Guilty Needs(39)
He hadn’t ever looked inside them but now, he found himself opening it, staring down at her familiar, flowery-looking script. Time ticked away from him as he read. The first entry was in February, the last one the day before she died. Most of what she wrote had his eyes burning. How she’d been so afraid most days, often angry. But the last few weeks were different. The entries were shorter, not quite as descriptive, but she’d been so weak that he understood why she didn’t go into as much detail.
He reached the last entry, but before he started to read, he closed his eyes and tipped his head back. When he felt a little steadier, he started to read. But three lines in, he wished he hadn’t.
Wished he had just thrown this journal in with the others or even in the garbage.
I got Colby to leave for a little while. Bree’s on her way over and I need some privacy for this. Can’t exactly have him lurking around while I ask this, right? I don’t think he’d understand me telling her that I want her to hook up with him.
That was all he read.
All he needed to read.
Snapping it closed, he stood up and started for the door, rage churning inside him, a sick sense of betrayal threatening to drive him insane. Bree—
Fuck.
He stopped and looked down at the journal in his hand. Abruptly, he turned and hurled it across the room. It hit the wall and fell to the ground. He almost left it there. Almost. He stormed down the hall, torn between just leaving again and never coming back and finding Bree, demanding that she confess the truth. That the past month had been a f*cking lie. She’d slept with him, spent time with him because it had been the final wish her best friend asked of her.
He was going to be sick.
But he stopped in his tracks, turned, went back and got the journal.
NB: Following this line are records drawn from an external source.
-- pv_equiv track=rewrite | github.com/Sangdak/BeautyCityBot | beautycity/beauty_city_bot.py | get_masters_hours
-- ===== SOURCE A (Python) =====
-- def get_masters_hours(masters, schedule):
--     for master in masters:
--         for day, hours in schedule.items():
--             lst = []
--             for hour in hours:
--                 if master in schedule[day][hour]:
--                     lst.append(hour)
--                     masters[master][day] = lst
--     return masters
-- ===== SOURCE B (Python) =====
-- def get_masters_hours(masters, schedule):
--     # One pass over the schedule cells: bucket, per day, each occupied master's hours.
--     buckets = []
--     for day, hours in schedule.items():
--         byday = {}
--         for hour, cell in hours.items():
--             for m in dict.fromkeys(cell):
--                 byday.setdefault(m, []).append(hour)
--         buckets.append((day, byday))
--     # Rebuild the masters mapping, adding each master's occupied days.
--     result = {}
--     for m, inner in masters.items():
--         new_inner = dict(inner)
--         for day, byday in buckets:
--             if m in byday:
--                 new_inner[day] = byday[m]
--         result[m] = new_inner
--     return result
-- ===== Notes on version B (the rewrite author's own statement) =====
-- stated objective: faster
-- what changed: Inverts A's master-by-master rescans of the whole schedule into one pass over the schedule cells that buckets each listed master's hours per day, then merges the buckets into each master's row; B builds a fresh dict instead of mutating `masters` in place (the return value is identical).
import Mathlib
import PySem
He had to see the look on her face when she read it, had to see how she reacted when he asked her to explain what in hell the past month had been about. He’d been falling in love with her.
She was f*cking him out of some bizarre loyalty, maybe mixed with a little bit of pity.
What really sucked was that he almost could have handled the pity. He fell in love with a friend, no reason she couldn’t do the same but he knew it wasn’t pity that drove her. How far would she have let it go? How far did her loyalty to Alyssa go?
He didn’t know the answer to that.
But he sure as hell was going to find out.
Sexy dress.
Check.
No panties.
Check.
Hair done.
Check…and she’d actually spent some time on it too.
Makeup.
Check.
Only thing missing was Colby.
Even after an hour had passed and he wasn’t there, she wasn’t worried. If she knew a damn thing about him, he was probably at the house, debating about the proposal he’d mentioned. She basically knew what one was and she also knew that he would drive himself crazy trying to get every last word exactly right. Which meant she just might need to go and get him, otherwise another two hours could pass before he bothered to check the time.
She got her purse, slid her feet into a pair of black heels and headed out. A breeze was blowing and she flushed as it blew the skirt of dress over her bare rump. She wasn’t the type to go without panties and the feel of the air caressing her under the skirt was both discomfiting and erotic.
The drive to the house was quick. His car, that junky looking clunker he had yet to get rid of, was parked in front of the house. It was getting late but the only light on inside the house was the one in his office. With a grin, she shook her head and headed up the stairs. The front door was unlocked. She didn’t bother knocking as she slipped inside and called his name.
No answer.
She frowned, pushed a hand through her hair, unconsciously messing up the style she’d spent nearly forty-five minutes on. Her heels clicked on the floor as she walked to the office. He was in there all right but he wasn’t working. He was sitting at the desk. As she stepped inside, his gaze cut to her, his eyes hard and cold.
“Hey.” Licking her lips, she took a few steps toward him, although something inside her whispered a warning.
He didn’t say anything.
The black slip dress she wore seemed terribly inadequate now. She was cold, goose bumps roughing up her flesh. Her palms had gone damp and automatically, she smoothed them down her skirt. “Something wrong?”
In response, he tossed something he’d been holding onto his desk. Bree frowned, cocking her head. It was a journal, an embossed leather cover…recognition struck. Alyssa’s journal. Bree had seen it at a street fair and bought a couple of them, one for herself, the other for her best friend’s birthday. Bree’s was at home, tucked inside her night stand, a few scattered entries, either from a really bad day when she just needed to vent or cry or rage, or a really good day that she just had to commit to paper.
Alyssa had been almost religious about her journal writing though.
Something cold settled in the pit of her belly as she picked up the journal.
“Interesting read.” He finally spoke but he sounded nothing like himself. Too harsh. Too cold. Too brittle. “The last entry is a real eye-opener.”
Bree tore her gaze from his face and opened the journal. Her fingers felt thick, awkward as she turned the pages, seeking out that last entry. It was dated the day before Alyssa had died.
The pit of her belly dropped as she read the first few lines.